Brief
Lines before the one containing "unfold Spec_unc_share_root_py unc_share_root_py" in the records below are to be left out; that line and all after it, through the end, are to be retyped exactly.

Records provided
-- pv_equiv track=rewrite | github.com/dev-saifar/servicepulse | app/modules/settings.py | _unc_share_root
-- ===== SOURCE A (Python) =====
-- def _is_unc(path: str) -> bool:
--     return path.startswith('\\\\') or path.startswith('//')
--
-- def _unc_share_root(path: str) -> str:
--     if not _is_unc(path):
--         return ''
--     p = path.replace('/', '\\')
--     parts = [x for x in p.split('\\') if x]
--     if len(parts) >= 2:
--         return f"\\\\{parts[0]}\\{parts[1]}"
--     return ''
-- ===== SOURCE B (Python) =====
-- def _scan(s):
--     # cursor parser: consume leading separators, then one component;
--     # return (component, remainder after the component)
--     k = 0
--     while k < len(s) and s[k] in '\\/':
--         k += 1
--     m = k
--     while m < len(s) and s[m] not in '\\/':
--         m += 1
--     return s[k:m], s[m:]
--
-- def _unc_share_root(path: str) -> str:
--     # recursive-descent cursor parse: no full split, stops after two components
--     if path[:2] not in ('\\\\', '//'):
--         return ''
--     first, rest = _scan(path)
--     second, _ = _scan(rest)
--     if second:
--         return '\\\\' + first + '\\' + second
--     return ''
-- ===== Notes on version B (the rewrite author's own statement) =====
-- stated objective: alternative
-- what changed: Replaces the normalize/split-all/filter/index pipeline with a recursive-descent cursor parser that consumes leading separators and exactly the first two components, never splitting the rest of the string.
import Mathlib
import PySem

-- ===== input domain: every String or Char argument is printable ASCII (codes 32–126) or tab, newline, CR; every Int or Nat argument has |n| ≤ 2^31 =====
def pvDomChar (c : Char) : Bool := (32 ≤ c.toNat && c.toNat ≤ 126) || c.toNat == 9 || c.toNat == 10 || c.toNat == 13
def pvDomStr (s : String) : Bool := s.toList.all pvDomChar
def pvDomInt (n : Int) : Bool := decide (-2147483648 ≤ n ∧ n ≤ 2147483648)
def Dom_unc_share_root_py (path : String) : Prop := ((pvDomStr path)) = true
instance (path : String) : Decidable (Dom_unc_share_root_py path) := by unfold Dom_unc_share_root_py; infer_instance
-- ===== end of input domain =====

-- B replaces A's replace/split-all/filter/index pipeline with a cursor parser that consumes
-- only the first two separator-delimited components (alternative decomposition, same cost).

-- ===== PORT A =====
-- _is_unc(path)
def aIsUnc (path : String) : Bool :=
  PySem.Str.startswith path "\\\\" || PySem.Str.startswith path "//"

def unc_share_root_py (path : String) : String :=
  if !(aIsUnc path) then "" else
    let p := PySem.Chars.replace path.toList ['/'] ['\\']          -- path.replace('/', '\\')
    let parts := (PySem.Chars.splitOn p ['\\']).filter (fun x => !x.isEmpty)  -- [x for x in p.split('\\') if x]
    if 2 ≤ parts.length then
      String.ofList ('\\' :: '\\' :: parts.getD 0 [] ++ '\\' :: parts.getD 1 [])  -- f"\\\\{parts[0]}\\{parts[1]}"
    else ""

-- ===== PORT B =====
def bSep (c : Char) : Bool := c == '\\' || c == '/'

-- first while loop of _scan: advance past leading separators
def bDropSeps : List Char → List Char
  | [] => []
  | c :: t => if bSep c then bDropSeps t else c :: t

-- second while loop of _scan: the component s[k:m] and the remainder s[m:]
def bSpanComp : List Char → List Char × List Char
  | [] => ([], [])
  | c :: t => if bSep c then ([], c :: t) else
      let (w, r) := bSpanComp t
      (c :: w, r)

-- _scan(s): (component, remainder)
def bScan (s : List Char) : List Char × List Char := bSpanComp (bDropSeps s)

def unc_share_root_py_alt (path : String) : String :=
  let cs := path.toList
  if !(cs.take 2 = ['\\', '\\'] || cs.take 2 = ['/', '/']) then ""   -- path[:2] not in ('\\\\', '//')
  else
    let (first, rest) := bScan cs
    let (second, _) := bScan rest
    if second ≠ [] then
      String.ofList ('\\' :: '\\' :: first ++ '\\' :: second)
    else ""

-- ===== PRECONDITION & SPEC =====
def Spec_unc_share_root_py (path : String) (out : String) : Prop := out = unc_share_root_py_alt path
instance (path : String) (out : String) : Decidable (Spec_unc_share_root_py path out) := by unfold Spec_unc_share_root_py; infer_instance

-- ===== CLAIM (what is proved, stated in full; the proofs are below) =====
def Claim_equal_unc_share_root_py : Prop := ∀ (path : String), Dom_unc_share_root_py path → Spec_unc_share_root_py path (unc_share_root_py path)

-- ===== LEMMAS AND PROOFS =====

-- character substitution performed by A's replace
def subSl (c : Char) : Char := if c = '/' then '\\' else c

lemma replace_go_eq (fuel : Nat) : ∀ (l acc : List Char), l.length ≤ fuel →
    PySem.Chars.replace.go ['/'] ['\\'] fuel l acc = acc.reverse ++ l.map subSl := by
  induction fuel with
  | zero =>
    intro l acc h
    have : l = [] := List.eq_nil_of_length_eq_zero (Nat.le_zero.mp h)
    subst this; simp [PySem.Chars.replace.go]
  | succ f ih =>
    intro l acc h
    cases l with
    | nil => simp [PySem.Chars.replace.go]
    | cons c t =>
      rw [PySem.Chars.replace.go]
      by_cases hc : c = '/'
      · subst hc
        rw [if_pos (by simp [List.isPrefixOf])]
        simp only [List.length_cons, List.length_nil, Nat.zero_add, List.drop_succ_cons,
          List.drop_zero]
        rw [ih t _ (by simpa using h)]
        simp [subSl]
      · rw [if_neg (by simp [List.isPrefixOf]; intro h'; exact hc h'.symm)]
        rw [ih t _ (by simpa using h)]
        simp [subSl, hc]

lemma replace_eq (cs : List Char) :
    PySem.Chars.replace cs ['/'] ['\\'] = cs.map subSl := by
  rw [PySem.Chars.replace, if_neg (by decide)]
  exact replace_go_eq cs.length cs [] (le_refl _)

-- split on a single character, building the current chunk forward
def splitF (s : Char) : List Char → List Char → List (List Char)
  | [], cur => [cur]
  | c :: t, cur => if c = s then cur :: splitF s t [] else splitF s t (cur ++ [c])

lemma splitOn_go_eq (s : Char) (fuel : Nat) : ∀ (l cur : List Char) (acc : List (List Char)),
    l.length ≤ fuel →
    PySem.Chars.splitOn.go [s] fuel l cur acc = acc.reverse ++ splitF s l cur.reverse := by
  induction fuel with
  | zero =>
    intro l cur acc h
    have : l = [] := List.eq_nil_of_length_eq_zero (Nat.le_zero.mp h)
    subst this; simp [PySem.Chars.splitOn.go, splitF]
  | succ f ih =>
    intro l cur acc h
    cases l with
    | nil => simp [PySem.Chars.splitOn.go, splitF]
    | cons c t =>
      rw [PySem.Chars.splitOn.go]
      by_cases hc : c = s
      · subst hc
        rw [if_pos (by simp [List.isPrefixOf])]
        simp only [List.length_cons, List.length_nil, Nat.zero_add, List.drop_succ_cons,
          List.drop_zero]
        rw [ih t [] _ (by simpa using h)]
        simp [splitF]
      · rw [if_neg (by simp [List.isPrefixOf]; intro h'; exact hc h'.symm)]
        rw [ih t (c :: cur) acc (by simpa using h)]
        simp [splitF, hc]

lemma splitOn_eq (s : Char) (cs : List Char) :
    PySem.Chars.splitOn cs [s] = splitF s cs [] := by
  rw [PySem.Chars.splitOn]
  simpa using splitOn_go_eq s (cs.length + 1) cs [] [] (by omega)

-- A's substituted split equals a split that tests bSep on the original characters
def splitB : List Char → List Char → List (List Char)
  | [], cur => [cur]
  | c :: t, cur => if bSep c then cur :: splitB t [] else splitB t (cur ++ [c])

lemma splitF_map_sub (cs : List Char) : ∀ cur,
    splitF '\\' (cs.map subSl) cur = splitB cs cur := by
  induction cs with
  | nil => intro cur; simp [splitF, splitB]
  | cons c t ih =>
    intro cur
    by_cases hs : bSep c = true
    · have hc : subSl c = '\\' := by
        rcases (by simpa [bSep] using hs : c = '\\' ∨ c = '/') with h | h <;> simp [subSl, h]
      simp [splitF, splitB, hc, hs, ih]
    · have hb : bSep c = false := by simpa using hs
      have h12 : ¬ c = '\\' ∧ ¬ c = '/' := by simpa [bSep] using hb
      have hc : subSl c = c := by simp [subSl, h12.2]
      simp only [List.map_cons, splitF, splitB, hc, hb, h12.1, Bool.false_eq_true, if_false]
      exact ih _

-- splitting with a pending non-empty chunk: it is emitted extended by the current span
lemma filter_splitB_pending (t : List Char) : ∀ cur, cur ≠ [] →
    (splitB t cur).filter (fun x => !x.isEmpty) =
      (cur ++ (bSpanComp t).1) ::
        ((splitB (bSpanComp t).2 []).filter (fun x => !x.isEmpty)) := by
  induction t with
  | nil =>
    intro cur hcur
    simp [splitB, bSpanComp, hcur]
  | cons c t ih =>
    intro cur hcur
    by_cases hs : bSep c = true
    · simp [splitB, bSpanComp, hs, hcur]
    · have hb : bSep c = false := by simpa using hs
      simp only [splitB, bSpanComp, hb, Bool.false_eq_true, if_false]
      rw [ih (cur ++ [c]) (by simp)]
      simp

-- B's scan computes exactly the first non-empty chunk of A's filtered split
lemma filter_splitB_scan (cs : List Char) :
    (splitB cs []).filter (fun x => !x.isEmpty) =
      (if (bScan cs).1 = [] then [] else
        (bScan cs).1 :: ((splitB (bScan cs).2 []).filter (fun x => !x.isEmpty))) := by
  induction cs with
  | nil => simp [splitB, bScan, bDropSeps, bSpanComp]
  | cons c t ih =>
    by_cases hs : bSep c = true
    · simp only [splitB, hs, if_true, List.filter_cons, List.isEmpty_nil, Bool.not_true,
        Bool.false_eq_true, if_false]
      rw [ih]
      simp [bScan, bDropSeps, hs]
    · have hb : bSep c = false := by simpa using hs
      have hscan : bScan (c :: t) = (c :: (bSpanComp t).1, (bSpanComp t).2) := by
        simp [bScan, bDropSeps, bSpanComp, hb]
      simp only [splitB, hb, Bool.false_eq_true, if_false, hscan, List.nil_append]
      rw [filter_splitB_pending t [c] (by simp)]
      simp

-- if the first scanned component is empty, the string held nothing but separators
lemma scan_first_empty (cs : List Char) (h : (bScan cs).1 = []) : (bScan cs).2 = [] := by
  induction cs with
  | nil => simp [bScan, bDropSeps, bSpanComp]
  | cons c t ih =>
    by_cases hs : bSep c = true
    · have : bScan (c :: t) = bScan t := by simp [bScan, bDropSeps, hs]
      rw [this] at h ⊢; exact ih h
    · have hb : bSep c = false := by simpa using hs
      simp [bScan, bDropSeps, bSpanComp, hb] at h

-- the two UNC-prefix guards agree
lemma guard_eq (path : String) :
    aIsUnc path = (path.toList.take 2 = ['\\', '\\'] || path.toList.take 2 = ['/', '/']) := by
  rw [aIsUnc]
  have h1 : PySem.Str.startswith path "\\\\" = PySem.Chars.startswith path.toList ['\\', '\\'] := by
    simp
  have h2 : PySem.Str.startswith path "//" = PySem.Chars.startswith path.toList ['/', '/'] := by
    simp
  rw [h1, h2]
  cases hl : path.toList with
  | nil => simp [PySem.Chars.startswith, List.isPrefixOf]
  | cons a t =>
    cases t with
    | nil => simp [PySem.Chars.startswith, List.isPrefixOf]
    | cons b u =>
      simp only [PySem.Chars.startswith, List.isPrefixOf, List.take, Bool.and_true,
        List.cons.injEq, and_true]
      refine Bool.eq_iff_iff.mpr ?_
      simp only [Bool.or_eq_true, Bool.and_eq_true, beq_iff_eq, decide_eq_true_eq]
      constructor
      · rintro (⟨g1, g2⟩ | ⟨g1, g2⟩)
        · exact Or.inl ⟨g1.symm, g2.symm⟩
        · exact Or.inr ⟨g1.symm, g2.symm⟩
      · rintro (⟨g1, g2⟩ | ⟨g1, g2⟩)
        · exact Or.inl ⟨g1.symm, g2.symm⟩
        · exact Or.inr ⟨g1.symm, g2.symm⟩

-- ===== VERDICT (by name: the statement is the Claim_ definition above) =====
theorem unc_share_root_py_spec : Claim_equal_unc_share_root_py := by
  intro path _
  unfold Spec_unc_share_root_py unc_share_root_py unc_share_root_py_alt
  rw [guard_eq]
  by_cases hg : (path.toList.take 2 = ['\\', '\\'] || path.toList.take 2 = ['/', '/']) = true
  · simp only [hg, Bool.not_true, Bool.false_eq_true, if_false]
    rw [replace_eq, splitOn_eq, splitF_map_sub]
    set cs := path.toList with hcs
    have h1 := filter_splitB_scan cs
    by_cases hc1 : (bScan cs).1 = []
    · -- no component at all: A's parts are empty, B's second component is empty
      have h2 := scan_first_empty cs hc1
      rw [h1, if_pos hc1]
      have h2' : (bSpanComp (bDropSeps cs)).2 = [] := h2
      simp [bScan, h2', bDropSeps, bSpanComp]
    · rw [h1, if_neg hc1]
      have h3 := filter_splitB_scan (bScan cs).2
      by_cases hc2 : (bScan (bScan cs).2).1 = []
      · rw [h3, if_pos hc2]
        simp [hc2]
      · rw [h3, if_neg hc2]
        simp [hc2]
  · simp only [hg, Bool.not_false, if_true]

Result
  unfold Spec_unc_share_root_py unc_share_root_py unc_share_root_py_alt
  rw [guard_eq]
  by_cases hg : (path.toList.take 2 = ['\\', '\\'] || path.toList.take 2 = ['/', '/']) = true
  · simp only [hg, Bool.not_true, Bool.false_eq_true, if_false]
    rw [replace_eq, splitOn_eq, splitF_map_sub]
    set cs := path.toList with hcs
    have h1 := filter_splitB_scan cs
    by_cases hc1 : (bScan cs).1 = []
    · -- no component at all: A's parts are empty, B's second component is empty
      have h2 := scan_first_empty cs hc1
      rw [h1, if_pos hc1]
      have h2' : (bSpanComp (bDropSeps cs)).2 = [] := h2
      simp [bScan, h2', bDropSeps, bSpanComp]
    · rw [h1, if_neg hc1]
      have h3 := filter_splitB_scan (bScan cs).2
      by_cases hc2 : (bScan (bScan cs).2).1 = []
      · rw [h3, if_pos hc2]
        simp [hc2]
      · rw [h3, if_neg hc2]
        simp [hc2]
  · simp only [hg, Bool.not_false, if_true]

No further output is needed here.